[Stored data entries]
____
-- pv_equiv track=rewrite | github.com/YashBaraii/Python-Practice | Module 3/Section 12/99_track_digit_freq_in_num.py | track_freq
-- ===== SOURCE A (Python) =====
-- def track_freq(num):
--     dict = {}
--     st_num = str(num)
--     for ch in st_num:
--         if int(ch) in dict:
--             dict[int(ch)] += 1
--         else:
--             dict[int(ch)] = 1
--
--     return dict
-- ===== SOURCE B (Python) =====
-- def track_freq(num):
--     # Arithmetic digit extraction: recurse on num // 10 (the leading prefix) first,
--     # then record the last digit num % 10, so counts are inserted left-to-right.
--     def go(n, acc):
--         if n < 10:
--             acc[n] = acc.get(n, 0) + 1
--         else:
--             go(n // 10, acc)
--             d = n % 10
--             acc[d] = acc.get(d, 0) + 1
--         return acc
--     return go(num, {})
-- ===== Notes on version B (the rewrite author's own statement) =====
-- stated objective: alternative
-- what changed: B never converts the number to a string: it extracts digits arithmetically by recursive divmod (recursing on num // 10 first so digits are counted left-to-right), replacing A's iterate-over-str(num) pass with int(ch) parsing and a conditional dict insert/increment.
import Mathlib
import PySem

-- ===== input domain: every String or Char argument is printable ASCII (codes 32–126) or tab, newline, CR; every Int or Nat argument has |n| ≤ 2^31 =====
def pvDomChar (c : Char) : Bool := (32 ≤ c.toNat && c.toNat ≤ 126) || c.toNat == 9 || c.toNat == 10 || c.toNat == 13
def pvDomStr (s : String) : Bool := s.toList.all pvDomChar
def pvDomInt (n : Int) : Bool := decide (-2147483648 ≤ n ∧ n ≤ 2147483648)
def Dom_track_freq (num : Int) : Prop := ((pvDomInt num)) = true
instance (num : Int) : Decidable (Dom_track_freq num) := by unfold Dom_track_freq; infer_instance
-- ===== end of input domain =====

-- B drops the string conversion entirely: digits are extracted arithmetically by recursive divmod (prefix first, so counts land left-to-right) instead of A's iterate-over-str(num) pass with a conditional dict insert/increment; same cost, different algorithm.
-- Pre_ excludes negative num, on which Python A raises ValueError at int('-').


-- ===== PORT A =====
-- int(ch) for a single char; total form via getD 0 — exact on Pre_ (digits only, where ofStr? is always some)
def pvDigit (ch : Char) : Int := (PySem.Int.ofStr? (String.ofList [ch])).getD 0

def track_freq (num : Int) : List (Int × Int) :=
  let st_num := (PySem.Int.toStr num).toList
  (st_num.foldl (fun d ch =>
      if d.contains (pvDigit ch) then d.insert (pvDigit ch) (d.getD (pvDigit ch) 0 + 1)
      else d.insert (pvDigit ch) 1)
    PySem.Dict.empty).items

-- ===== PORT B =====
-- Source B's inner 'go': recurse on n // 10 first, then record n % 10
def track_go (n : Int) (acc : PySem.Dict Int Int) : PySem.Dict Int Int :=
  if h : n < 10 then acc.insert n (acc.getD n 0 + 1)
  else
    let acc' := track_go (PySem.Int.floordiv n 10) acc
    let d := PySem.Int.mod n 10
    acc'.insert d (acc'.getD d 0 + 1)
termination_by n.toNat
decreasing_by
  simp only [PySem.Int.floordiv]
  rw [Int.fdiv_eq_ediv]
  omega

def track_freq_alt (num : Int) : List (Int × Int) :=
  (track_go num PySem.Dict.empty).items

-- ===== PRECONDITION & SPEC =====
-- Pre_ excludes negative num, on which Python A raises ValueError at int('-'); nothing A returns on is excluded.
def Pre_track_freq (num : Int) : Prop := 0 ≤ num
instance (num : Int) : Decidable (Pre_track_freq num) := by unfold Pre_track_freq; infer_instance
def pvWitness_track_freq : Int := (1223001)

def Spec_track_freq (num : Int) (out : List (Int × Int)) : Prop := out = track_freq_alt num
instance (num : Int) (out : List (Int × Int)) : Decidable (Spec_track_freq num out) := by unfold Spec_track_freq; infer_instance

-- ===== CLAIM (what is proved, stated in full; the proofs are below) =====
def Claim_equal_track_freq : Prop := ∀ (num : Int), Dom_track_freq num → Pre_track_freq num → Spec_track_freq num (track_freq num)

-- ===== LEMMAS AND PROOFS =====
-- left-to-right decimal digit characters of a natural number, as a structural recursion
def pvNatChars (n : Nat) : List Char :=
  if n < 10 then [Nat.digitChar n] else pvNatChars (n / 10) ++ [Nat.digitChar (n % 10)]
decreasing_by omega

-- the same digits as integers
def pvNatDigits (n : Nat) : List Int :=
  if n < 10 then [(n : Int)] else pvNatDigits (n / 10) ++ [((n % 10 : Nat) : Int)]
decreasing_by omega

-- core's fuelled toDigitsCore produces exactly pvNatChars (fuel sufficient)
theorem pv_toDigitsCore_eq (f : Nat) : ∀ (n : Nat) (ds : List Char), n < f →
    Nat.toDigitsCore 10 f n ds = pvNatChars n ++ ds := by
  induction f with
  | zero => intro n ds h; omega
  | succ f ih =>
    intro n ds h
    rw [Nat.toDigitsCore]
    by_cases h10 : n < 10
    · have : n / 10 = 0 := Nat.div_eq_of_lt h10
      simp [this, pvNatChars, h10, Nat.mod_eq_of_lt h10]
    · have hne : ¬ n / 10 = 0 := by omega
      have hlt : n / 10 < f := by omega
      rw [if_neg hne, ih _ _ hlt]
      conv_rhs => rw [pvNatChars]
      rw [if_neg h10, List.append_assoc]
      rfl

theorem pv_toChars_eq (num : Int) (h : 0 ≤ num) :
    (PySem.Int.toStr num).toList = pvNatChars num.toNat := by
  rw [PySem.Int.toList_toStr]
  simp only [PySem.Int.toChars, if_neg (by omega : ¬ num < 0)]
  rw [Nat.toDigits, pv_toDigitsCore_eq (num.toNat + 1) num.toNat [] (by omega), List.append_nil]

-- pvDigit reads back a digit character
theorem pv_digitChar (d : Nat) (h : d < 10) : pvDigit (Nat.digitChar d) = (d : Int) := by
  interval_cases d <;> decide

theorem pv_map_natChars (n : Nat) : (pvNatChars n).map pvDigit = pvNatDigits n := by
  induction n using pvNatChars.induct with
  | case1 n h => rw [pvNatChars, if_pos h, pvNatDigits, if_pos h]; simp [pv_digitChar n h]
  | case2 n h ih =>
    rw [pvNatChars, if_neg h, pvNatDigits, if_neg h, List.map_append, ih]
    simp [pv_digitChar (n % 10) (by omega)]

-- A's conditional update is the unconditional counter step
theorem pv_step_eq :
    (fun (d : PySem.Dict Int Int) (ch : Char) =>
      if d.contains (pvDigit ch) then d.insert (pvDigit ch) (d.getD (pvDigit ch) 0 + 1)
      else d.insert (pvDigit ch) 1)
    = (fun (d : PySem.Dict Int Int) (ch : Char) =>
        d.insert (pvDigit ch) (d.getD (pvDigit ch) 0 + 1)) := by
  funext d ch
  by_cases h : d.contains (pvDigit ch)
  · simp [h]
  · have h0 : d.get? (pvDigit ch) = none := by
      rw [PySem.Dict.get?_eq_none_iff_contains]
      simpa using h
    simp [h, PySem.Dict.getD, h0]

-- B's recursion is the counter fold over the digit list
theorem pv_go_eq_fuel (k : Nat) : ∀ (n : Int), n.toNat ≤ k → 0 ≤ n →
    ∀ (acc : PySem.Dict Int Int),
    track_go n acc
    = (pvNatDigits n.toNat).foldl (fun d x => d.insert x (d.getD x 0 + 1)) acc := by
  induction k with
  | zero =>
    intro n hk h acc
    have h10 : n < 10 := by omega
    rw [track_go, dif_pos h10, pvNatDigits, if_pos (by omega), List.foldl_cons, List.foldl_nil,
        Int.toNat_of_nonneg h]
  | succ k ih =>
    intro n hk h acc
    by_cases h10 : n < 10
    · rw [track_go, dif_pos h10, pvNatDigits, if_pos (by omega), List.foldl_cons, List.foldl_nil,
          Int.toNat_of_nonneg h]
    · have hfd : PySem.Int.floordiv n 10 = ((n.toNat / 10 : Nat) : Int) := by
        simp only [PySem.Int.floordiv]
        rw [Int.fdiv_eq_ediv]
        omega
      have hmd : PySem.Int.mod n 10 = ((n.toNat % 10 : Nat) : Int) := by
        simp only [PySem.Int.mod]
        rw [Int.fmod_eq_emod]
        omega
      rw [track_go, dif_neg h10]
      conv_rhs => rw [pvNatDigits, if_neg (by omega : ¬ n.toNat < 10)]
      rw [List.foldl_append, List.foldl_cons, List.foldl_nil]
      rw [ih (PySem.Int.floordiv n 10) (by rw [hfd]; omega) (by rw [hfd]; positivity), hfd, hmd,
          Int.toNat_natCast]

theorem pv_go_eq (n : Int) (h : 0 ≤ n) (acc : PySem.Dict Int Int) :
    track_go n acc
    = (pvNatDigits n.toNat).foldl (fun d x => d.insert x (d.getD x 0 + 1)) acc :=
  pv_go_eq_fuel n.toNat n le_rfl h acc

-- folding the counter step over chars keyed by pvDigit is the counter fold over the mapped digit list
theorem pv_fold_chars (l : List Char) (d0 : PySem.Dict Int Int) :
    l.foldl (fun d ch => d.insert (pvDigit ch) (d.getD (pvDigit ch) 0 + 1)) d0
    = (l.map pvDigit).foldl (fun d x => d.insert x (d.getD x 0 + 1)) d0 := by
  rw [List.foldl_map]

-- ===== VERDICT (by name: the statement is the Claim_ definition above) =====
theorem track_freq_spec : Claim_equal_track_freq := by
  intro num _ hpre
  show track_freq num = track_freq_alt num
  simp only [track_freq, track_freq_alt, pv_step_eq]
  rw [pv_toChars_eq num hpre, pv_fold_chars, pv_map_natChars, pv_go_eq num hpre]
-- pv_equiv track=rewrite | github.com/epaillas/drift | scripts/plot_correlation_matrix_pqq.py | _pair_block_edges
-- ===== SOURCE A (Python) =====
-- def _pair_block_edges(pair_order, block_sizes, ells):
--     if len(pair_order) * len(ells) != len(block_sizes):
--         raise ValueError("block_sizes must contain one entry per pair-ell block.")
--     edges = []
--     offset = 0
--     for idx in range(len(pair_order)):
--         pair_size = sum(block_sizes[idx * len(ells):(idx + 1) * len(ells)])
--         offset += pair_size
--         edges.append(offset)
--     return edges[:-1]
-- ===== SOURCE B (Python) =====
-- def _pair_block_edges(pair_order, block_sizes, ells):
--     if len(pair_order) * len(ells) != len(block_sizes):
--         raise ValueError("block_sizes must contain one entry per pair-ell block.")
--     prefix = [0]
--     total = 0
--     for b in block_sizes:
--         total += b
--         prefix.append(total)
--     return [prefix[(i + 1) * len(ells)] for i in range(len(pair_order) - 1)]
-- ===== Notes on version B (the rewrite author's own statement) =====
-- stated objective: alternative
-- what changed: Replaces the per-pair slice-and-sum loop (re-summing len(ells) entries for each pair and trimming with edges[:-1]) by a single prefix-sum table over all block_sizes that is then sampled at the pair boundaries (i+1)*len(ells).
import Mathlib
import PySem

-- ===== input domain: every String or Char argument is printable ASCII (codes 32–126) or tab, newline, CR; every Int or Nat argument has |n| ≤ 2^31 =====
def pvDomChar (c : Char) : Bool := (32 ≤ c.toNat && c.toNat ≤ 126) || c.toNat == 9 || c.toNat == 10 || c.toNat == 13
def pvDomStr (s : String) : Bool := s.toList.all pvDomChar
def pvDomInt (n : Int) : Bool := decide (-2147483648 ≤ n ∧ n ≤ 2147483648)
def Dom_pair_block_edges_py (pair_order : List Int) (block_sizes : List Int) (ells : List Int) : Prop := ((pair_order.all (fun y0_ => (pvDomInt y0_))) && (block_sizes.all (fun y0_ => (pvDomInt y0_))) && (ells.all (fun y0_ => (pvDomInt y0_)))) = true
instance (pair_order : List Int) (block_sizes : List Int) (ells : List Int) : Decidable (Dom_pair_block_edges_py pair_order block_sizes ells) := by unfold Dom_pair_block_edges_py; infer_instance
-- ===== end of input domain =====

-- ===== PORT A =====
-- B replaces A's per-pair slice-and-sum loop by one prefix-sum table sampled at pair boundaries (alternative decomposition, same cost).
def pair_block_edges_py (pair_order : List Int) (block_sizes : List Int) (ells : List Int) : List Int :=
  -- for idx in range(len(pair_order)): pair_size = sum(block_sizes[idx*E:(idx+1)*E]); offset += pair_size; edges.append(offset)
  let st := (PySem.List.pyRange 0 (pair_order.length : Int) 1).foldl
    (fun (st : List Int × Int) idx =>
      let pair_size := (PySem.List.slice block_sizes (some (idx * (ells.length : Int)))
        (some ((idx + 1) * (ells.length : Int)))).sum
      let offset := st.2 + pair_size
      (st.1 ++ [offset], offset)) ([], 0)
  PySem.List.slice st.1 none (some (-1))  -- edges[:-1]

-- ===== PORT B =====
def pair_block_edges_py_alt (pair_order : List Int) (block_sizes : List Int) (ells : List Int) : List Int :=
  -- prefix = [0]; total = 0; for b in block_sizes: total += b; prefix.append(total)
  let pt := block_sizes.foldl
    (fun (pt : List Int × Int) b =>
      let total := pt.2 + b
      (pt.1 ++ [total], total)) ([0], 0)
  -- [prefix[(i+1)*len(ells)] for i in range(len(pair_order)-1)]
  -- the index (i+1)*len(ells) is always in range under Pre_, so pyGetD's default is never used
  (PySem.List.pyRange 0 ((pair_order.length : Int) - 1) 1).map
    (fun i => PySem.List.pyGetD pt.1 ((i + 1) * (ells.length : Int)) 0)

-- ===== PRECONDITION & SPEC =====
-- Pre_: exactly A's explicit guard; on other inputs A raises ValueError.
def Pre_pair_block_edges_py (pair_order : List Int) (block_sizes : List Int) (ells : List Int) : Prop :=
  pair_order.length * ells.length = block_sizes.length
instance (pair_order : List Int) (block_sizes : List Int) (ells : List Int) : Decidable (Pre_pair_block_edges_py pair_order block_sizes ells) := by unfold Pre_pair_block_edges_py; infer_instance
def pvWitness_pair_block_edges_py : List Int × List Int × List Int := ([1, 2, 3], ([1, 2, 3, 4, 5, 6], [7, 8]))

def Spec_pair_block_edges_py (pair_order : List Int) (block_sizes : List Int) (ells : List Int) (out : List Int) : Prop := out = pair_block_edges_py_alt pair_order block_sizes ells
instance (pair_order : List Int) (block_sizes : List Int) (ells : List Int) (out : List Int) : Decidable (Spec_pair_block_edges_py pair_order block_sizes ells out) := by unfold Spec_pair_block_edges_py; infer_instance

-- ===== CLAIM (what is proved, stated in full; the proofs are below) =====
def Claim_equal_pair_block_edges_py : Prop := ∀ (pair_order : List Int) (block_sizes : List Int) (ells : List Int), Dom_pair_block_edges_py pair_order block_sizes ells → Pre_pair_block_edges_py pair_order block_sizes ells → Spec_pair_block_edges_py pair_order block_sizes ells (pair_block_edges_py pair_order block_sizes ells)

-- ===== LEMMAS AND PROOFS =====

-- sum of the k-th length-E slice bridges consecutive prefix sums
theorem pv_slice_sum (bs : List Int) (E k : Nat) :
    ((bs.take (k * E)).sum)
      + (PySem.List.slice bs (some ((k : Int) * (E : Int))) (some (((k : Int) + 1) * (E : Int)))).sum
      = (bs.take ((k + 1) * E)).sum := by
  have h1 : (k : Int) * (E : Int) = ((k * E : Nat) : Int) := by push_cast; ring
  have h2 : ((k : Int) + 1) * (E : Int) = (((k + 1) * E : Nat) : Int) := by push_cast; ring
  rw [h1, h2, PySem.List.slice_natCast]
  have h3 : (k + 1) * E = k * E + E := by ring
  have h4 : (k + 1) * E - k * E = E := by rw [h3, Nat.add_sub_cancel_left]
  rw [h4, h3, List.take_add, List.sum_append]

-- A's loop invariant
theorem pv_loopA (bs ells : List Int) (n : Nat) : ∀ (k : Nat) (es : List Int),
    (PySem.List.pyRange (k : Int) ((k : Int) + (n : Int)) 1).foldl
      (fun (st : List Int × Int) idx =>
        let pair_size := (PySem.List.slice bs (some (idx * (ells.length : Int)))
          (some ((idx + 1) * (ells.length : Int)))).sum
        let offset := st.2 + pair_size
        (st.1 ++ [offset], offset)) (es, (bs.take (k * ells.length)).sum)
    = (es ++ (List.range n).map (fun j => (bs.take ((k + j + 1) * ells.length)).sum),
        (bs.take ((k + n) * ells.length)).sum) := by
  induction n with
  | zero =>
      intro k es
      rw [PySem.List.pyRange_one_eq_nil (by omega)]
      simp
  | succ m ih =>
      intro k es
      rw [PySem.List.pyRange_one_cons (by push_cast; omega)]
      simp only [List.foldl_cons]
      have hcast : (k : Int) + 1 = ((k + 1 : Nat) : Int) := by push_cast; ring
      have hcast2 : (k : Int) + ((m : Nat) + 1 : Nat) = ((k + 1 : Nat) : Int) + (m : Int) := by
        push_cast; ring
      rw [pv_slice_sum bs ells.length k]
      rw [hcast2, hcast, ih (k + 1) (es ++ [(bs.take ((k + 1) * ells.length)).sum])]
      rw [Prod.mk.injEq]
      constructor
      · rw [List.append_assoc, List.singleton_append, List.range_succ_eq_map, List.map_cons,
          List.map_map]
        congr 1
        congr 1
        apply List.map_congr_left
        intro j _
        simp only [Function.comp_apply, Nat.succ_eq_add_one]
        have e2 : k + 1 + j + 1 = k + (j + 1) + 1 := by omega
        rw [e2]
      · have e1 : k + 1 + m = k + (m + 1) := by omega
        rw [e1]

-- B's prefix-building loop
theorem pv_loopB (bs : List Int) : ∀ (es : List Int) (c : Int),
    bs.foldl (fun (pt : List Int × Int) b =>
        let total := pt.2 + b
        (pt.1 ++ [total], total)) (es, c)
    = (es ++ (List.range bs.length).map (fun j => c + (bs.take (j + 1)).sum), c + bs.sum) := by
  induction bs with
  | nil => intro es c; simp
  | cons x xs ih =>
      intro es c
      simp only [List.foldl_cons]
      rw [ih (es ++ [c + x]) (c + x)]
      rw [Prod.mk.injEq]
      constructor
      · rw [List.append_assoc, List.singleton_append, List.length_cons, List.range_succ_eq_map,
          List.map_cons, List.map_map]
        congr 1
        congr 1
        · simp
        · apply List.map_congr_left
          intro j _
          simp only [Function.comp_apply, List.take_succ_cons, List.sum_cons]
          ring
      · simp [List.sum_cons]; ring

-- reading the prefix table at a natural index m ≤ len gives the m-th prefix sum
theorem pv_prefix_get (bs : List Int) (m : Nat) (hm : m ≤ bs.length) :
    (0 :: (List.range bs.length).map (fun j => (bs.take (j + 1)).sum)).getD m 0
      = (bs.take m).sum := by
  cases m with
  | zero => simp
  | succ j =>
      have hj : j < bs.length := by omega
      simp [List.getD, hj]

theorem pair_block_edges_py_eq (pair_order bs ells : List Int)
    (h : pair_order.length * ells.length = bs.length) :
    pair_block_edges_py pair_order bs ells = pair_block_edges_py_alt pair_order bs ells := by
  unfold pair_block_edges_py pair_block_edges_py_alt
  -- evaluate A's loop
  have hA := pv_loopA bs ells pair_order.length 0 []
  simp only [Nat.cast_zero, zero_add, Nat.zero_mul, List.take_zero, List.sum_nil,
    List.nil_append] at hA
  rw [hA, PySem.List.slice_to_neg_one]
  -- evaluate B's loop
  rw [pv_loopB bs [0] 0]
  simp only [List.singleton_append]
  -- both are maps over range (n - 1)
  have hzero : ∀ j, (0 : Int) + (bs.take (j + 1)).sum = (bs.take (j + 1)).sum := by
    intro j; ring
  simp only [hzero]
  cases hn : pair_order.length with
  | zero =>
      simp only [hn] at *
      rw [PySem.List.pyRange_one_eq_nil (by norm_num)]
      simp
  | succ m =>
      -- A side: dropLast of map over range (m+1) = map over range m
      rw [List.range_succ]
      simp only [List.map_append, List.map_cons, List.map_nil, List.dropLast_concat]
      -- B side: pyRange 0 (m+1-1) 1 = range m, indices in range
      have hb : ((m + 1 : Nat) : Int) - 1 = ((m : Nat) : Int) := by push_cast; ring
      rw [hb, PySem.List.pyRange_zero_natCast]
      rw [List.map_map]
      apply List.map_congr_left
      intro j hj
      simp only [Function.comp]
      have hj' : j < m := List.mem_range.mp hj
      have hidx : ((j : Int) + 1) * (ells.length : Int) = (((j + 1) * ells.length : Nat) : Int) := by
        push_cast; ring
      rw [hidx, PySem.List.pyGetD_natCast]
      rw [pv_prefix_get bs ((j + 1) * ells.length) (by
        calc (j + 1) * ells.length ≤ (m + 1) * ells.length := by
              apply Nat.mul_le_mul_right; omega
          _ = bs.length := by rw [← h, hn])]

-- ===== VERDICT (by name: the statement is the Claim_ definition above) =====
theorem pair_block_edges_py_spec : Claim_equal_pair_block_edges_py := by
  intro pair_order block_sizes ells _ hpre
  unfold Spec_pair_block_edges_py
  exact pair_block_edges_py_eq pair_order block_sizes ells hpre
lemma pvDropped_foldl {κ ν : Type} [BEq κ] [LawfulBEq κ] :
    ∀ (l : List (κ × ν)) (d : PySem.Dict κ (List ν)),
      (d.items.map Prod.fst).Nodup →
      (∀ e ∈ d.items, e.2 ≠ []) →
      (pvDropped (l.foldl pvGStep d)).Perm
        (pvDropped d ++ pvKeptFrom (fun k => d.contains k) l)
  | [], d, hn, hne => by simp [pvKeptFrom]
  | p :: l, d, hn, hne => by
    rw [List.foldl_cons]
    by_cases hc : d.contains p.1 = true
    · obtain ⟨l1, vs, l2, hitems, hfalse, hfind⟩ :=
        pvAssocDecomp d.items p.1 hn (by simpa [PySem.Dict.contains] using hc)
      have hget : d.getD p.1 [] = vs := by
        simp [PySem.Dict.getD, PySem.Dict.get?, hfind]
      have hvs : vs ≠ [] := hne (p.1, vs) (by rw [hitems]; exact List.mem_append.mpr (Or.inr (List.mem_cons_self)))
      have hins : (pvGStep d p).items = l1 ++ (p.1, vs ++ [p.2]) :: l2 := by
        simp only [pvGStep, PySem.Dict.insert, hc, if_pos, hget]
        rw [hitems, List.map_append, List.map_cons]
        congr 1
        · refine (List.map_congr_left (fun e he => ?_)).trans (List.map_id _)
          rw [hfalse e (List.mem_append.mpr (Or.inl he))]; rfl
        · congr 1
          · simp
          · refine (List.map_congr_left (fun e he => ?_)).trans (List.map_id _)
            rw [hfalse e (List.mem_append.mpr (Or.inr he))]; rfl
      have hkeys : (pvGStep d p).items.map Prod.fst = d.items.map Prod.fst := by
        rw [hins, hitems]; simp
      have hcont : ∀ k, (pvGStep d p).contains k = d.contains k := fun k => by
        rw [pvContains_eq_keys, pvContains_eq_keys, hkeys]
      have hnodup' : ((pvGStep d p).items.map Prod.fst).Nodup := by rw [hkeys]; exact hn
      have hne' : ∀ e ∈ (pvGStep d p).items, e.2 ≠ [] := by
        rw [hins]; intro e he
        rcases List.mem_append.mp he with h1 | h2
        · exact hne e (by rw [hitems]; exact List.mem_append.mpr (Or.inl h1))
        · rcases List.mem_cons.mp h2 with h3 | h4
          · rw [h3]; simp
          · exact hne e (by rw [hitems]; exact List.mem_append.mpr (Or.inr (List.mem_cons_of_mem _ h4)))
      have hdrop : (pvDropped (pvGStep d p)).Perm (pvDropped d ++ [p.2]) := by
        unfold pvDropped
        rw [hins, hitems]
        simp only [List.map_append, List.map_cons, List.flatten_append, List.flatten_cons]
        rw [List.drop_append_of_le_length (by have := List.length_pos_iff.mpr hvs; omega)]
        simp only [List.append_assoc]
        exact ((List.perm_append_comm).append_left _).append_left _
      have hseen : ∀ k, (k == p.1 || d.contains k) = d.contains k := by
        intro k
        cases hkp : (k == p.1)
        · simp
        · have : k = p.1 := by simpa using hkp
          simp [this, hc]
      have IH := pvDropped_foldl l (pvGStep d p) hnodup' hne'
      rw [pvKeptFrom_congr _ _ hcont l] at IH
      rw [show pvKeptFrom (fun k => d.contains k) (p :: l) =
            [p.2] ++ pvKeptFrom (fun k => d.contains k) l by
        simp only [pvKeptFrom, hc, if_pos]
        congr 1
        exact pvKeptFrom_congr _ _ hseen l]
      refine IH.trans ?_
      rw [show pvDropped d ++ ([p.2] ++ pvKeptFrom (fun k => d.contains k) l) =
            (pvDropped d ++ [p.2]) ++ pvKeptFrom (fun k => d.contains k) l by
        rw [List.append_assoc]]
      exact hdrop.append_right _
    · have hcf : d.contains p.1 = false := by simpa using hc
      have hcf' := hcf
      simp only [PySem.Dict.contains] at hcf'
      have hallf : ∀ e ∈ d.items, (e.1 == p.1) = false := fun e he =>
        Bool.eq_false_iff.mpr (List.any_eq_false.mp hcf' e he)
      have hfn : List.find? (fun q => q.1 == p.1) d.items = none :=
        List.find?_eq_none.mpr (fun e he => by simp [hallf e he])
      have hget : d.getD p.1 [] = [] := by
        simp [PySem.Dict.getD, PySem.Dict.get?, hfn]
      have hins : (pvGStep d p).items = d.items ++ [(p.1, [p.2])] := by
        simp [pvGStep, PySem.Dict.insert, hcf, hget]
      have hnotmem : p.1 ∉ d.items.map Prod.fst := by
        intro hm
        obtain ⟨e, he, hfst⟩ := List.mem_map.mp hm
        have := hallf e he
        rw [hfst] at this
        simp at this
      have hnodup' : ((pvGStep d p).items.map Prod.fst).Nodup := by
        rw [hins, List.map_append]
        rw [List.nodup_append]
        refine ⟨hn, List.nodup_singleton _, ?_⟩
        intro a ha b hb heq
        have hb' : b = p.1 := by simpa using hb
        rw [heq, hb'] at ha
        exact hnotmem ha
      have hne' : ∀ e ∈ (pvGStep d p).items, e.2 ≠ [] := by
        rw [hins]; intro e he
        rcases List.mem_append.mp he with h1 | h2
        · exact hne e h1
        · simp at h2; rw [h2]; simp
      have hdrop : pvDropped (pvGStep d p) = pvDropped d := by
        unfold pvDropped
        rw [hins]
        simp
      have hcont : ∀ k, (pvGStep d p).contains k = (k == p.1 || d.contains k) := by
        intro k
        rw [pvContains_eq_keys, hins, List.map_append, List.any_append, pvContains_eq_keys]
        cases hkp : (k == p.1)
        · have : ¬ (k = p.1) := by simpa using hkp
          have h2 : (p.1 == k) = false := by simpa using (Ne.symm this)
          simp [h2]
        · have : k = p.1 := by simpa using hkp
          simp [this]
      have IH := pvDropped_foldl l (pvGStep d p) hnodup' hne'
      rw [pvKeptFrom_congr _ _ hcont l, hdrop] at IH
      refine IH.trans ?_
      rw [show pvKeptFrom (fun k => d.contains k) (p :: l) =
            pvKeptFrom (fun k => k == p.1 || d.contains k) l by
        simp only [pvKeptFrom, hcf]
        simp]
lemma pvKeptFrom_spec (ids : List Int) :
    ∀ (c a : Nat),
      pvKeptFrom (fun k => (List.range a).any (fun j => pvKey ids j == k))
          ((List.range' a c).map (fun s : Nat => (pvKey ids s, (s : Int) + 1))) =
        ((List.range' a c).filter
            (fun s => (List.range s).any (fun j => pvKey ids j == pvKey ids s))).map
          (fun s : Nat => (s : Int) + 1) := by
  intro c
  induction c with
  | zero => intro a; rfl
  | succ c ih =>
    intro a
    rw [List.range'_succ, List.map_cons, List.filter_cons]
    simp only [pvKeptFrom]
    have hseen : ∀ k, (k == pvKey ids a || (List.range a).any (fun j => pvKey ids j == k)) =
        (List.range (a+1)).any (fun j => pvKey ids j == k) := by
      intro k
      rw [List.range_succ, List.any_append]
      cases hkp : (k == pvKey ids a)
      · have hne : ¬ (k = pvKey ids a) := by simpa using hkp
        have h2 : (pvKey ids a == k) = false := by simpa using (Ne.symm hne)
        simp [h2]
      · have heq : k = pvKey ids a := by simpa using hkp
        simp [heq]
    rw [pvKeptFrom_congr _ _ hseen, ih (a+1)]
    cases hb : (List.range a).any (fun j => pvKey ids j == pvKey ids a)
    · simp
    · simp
____
What you are asked to do: Nothing but the lines from the line containing "rw [List.range'_succ, List.map_cons, List.filter_cons]" through the final line of the entries should appear in your answer, copied exactly.

Problem solution:
    rw [List.range'_succ, List.map_cons, List.filter_cons]
    simp only [pvKeptFrom]
    have hseen : ∀ k, (k == pvKey ids a || (List.range a).any (fun j => pvKey ids j == k)) =
        (List.range (a+1)).any (fun j => pvKey ids j == k) := by
      intro k
      rw [List.range_succ, List.any_append]
      cases hkp : (k == pvKey ids a)
      · have hne : ¬ (k = pvKey ids a) := by simpa using hkp
        have h2 : (pvKey ids a == k) = false := by simpa using (Ne.symm hne)
        simp [h2]
      · have heq : k = pvKey ids a := by simpa using hkp
        simp [heq]
    rw [pvKeptFrom_congr _ _ hseen, ih (a+1)]
    cases hb : (List.range a).any (fun j => pvKey ids j == pvKey ids a)
    · simp
    · simp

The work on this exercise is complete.